Download or read book Artificial I s written by Eric Downing and published by Walter de Gruyter. This book was released on 2013-02-18 with total page 252 pages. Available in PDF, EPUB and Kindle. Book excerpt: This study explores three works in which the protagonist undertakes to fashion a literary artwork out of himself: Ovid's »Ars Amatoria«, Kierkegaard's »Diary of the Seducer«, and Thomas Mann's »Felix Krull«. For each work, particular attention is paid to the self-conscious interplay between the author's project of book-making and the character's project of self-making, as well as to the effect of changing notions of self-identity on the protagonist's attempt at life as literature. For »Felix Krull«, this includes a sustained analysis of Mann's incorporation and problematization of various Nietzschean models of aesthestics, reality, and self-identity. In Ovid and Kierkegaard, this study also considers a related project, the attempt to fashion a literary artwork out of another, namely out of a woman.
Download or read book Myth in the Modern Novel written by Liisa Steinby and published by Walter de Gruyter GmbH & Co KG. This book was released on 2023-03-20 with total page 592 pages. Available in PDF, EPUB and Kindle. Book excerpt: Myth in the Modern Novel: Imagining the Absolute posits a twofold thesis. First, although Modernity is regarded as an era dominated by science and rational thought, it has in fact not relinquished the hold of myth, a more "primitive" form of thought which is difficult to reconcile with modern rationality.
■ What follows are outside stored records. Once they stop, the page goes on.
-- pv_equiv track=rewrite | github.com/bc36/leetcode | Python/lc1500_1599.py | minOperationsMaxProfit
-- ===== SOURCE A (Python) =====
-- from typing import List, Optional, Tuple
--
-- def minOperationsMaxProfit(
--     customers: List[int], boardingCost: int, runningCost: int
-- ) -> int:
--     ans = -1
--     profit = mx = wait = 0
--     for i, v in enumerate(customers):
--         wait += v
--         onboard = 4 if wait >= 4 else wait
--         wait -= onboard
--         profit += onboard * boardingCost - runningCost
--         if profit > mx:
--             mx = profit
--             ans = i + 1
--     if min(4, wait) * boardingCost > runningCost:  # if it can make profit
--         loop = wait // 4
--         wait %= 4
--         profit += loop * (4 * boardingCost - runningCost)
--         # remainingProfit = wait * boardingCost - runningCost
--         if profit > mx:
--             ans = len(customers) + loop + (wait * boardingCost > runningCost)
--         elif profit + wait * boardingCost - runningCost > mx:
--             ans = len(customers) + loop + 1
--     return ans
-- ===== SOURCE B (Python) =====
-- def minOperationsMaxProfit(customers, boardingCost, runningCost):
--     # Analytic pass: cumulative boarded after r rotations is 4*r + min_{0<=k<=r}(S_k - 4k)
--     # (with S_k the prefix sum), since boarded(r) = min(boarded(r-1) + 4, S_r).  So profit
--     # at rotation r is a closed formula of the prefix sum and a running minimum; no wait
--     # queue is simulated.
--     ans, mx = -1, 0
--     s = m = n = 0  # prefix sum; running min of s - 4*r; rotation count
--     for v in customers:
--         s += v
--         n += 1
--         m = min(m, s - 4 * n)
--         p = (4 * n + m) * boardingCost - n * runningCost
--         if p > mx:
--             mx, ans = p, n
--     boarded = 4 * n + m
--     wait = s - boarded
--     profit = boarded * boardingCost - n * runningCost
--     if min(4, wait) * boardingCost > runningCost:
--         full, rem = divmod(wait, 4)
--         p1 = profit + full * (4 * boardingCost - runningCost)
--         if p1 > mx:
--             mx, ans = p1, n + full
--         if p1 + rem * boardingCost - runningCost > mx:
--             ans = n + full + 1
--     return ans
-- ===== Notes on version B (the rewrite author's own statement) =====
-- stated objective: alternative
-- what changed: A simulates the wait queue (accumulate wait, board min(4,wait), accumulate profit) and resolves leftovers with an if/elif tail using a boolean-as-int indicator; B never simulates boarding: it uses the identity boarded(r) = 4r + min_{k<=r}(S_k - 4k) to compute each rotation's profit as a closed formula from the prefix sum and a running minimum, and replaces the indicator tail by two sequential checkpoint updates of the running maximum.
import Mathlib
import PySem

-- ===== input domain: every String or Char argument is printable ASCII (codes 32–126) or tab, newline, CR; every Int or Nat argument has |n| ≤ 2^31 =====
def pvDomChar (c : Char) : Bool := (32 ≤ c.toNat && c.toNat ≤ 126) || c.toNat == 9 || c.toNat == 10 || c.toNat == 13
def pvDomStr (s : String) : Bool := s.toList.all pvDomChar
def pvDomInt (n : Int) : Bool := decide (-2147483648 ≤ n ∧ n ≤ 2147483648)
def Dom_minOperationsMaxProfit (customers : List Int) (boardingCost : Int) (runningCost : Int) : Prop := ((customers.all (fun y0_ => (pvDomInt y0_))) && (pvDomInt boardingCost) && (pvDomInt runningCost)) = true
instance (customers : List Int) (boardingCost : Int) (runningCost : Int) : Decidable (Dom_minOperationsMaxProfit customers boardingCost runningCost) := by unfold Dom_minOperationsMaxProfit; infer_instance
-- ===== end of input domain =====

-- B replaces A's wait-queue simulation by an analytic pass (profit at rotation r is a
-- closed formula of the prefix sum and a running minimum of S_k - 4k) and A's if/elif
-- indicator tail by two sequential checkpoint updates; equal return value proved.

-- ===== PORT A =====
-- A's for-loop over enumerate(customers); state (ans, profit, mx, wait), i the running index.
def pvALoop (boardingCost runningCost : Int) :
    List Int → Int → Int × Int × Int × Int → Int × Int × Int × Int
  | [], _, st => st
  | v :: rest, i, (ans, profit, mx, wait) =>
    let wait1 := wait + v
    let onboard := if wait1 ≥ 4 then (4 : Int) else wait1
    let wait2 := wait1 - onboard
    let profit1 := profit + onboard * boardingCost - runningCost
    if profit1 > mx then
      pvALoop boardingCost runningCost rest (i + 1) (i + 1, profit1, profit1, wait2)
    else
      pvALoop boardingCost runningCost rest (i + 1) (ans, profit1, mx, wait2)

def minOperationsMaxProfit (customers : List Int) (boardingCost : Int) (runningCost : Int) : Int :=
  let st := pvALoop boardingCost runningCost customers 0 (-1, 0, 0, 0)
  let ans := st.1
  let profit := st.2.1
  let mx := st.2.2.1
  let wait := st.2.2.2
  if (min 4 wait) * boardingCost > runningCost then
    let loop := PySem.Int.floordiv wait 4
    let wait2 := PySem.Int.mod wait 4
    let profit2 := profit + loop * (4 * boardingCost - runningCost)
    if profit2 > mx then
      (customers.length : Int) + loop + (if wait2 * boardingCost > runningCost then 1 else 0)
    else if profit2 + wait2 * boardingCost - runningCost > mx then
      (customers.length : Int) + loop + 1
    else ans
  else ans

-- ===== PORT B =====
-- B's for-loop; state (ans, mx, s, m, n): prefix sum s, running min m of s - 4*r, count n.
def pvBLoop (boardingCost runningCost : Int) :
    List Int → Int × Int × Int × Int × Int → Int × Int × Int × Int × Int
  | [], st => st
  | v :: rest, (ans, mx, s, m, n) =>
    let s1 := s + v
    let n1 := n + 1
    let m1 := min m (s1 - 4 * n1)
    let p := (4 * n1 + m1) * boardingCost - n1 * runningCost
    if p > mx then pvBLoop boardingCost runningCost rest (n1, p, s1, m1, n1)
    else pvBLoop boardingCost runningCost rest (ans, mx, s1, m1, n1)

def minOperationsMaxProfit_alt (customers : List Int) (boardingCost : Int) (runningCost : Int) : Int :=
  let st := pvBLoop boardingCost runningCost customers (-1, 0, 0, 0, 0)
  let ans := st.1
  let mx := st.2.1
  let s := st.2.2.1
  let m := st.2.2.2.1
  let n := st.2.2.2.2
  let boarded := 4 * n + m
  let wait := s - boarded
  let profit := boarded * boardingCost - n * runningCost
  if (min 4 wait) * boardingCost > runningCost then
    let full := PySem.Int.floordiv wait 4
    let rem := PySem.Int.mod wait 4
    let p1 := profit + full * (4 * boardingCost - runningCost)
    let mxa := if p1 > mx then (p1, n + full) else (mx, ans)
    if p1 + rem * boardingCost - runningCost > mxa.1 then n + full + 1 else mxa.2
  else ans

-- ===== PRECONDITION & SPEC =====
def Spec_minOperationsMaxProfit (customers : List Int) (boardingCost : Int) (runningCost : Int) (out : Int) : Prop := out = minOperationsMaxProfit_alt customers boardingCost runningCost
instance (customers : List Int) (boardingCost : Int) (runningCost : Int) (out : Int) : Decidable (Spec_minOperationsMaxProfit customers boardingCost runningCost out) := by unfold Spec_minOperationsMaxProfit; infer_instance

-- ===== CLAIM (what is proved, stated in full; the proofs are below) =====
def Claim_equal_minOperationsMaxProfit : Prop := ∀ (customers : List Int) (boardingCost : Int) (runningCost : Int), Dom_minOperationsMaxProfit customers boardingCost runningCost → Spec_minOperationsMaxProfit customers boardingCost runningCost (minOperationsMaxProfit customers boardingCost runningCost)

-- ===== LEMMAS AND PROOFS =====

-- Main-loop correspondence: A's simulated state is determined by B's analytic state via
-- profit = (4n+m)*bc - n*rc and wait = s - (4n+m); ans and mx coincide.
theorem pvMain_eq (bc rc : Int) (cs : List Int) (k ans mx s m : Int) :
    pvALoop bc rc cs k (ans, (4 * k + m) * bc - k * rc, mx, s - (4 * k + m)) =
      (let st := pvBLoop bc rc cs (ans, mx, s, m, k)
       (st.1, (4 * st.2.2.2.2 + st.2.2.2.1) * bc - st.2.2.2.2 * rc, st.2.1,
        st.2.2.1 - (4 * st.2.2.2.2 + st.2.2.2.1))) := by
  induction cs generalizing k ans mx s m with
  | nil => simp [pvALoop, pvBLoop]
  | cons v rest ih =>
    have honb : (if s - (4 * k + m) + v ≥ 4 then (4 : Int) else s - (4 * k + m) + v)
        = (4 * (k + 1) + min m (s + v - 4 * (k + 1))) - (4 * k + m) := by
      simp only [min_def]; split_ifs <;> omega
    have hw : s - (4 * k + m) + v -
        (if s - (4 * k + m) + v ≥ 4 then (4 : Int) else s - (4 * k + m) + v)
        = s + v - (4 * (k + 1) + min m (s + v - 4 * (k + 1))) := by omega
    have hp : (4 * k + m) * bc - k * rc +
        (if s - (4 * k + m) + v ≥ 4 then (4 : Int) else s - (4 * k + m) + v) * bc - rc
        = (4 * (k + 1) + min m (s + v - 4 * (k + 1))) * bc - (k + 1) * rc := by
      rw [honb]; ring
    by_cases hc : (4 * (k + 1) + min m (s + v - 4 * (k + 1))) * bc - (k + 1) * rc > mx <;>
      simp only [pvALoop, pvBLoop, hw, hp, hc, if_true, if_false] <;>
      exact ih (k + 1) _ _ (s + v) _

-- B's rotation count equals the starting count plus the list length.
theorem pvBLoop_count (bc rc : Int) (cs : List Int) (st : Int × Int × Int × Int × Int) :
    (pvBLoop bc rc cs st).2.2.2.2 = st.2.2.2.2 + cs.length := by
  induction cs generalizing st with
  | nil => simp [pvBLoop]
  | cons v rest ih =>
    obtain ⟨ans, mx, s, m, n⟩ := st
    simp only [pvBLoop]
    split_ifs <;> simp [ih] <;> ring

-- ===== VERDICT (by name: the statement is the Claim_ definition above) =====
theorem minOperationsMaxProfit_spec : Claim_equal_minOperationsMaxProfit := by
  intro customers bc rc _
  unfold Spec_minOperationsMaxProfit minOperationsMaxProfit minOperationsMaxProfit_alt
  have h0 := pvMain_eq bc rc customers 0 (-1) 0 0 0
  simp only [show (4 * (0:Int) + 0) * bc - 0 * rc = 0 by ring,
    show (0:Int) - (4 * 0 + 0) = 0 by ring] at h0
  have hn := pvBLoop_count bc rc customers (-1, 0, 0, 0, 0)
  norm_num at hn
  rw [h0]
  simp only [hn]
  split_ifs <;> first | rfl | linarith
Second, some of the most important statements as to the reconcilability of myth and Modernity are found in the work of certain prominent novelists. This book offers a close examination of the work of eleven writers from the late eighteenth century to the beginning of the twenty-first, representing German, French, American, Czech and Swedish literature. The analyses of individual novels reveal a variety of intriguing views of myth in Modernity, and offer an insight into the "modernizing" transformations myth has undergone when applied in the modern novel. The study shows the presence of the "subconscious", the mythic layer, in modern western culture and how this has been dealt with in novelistic literature.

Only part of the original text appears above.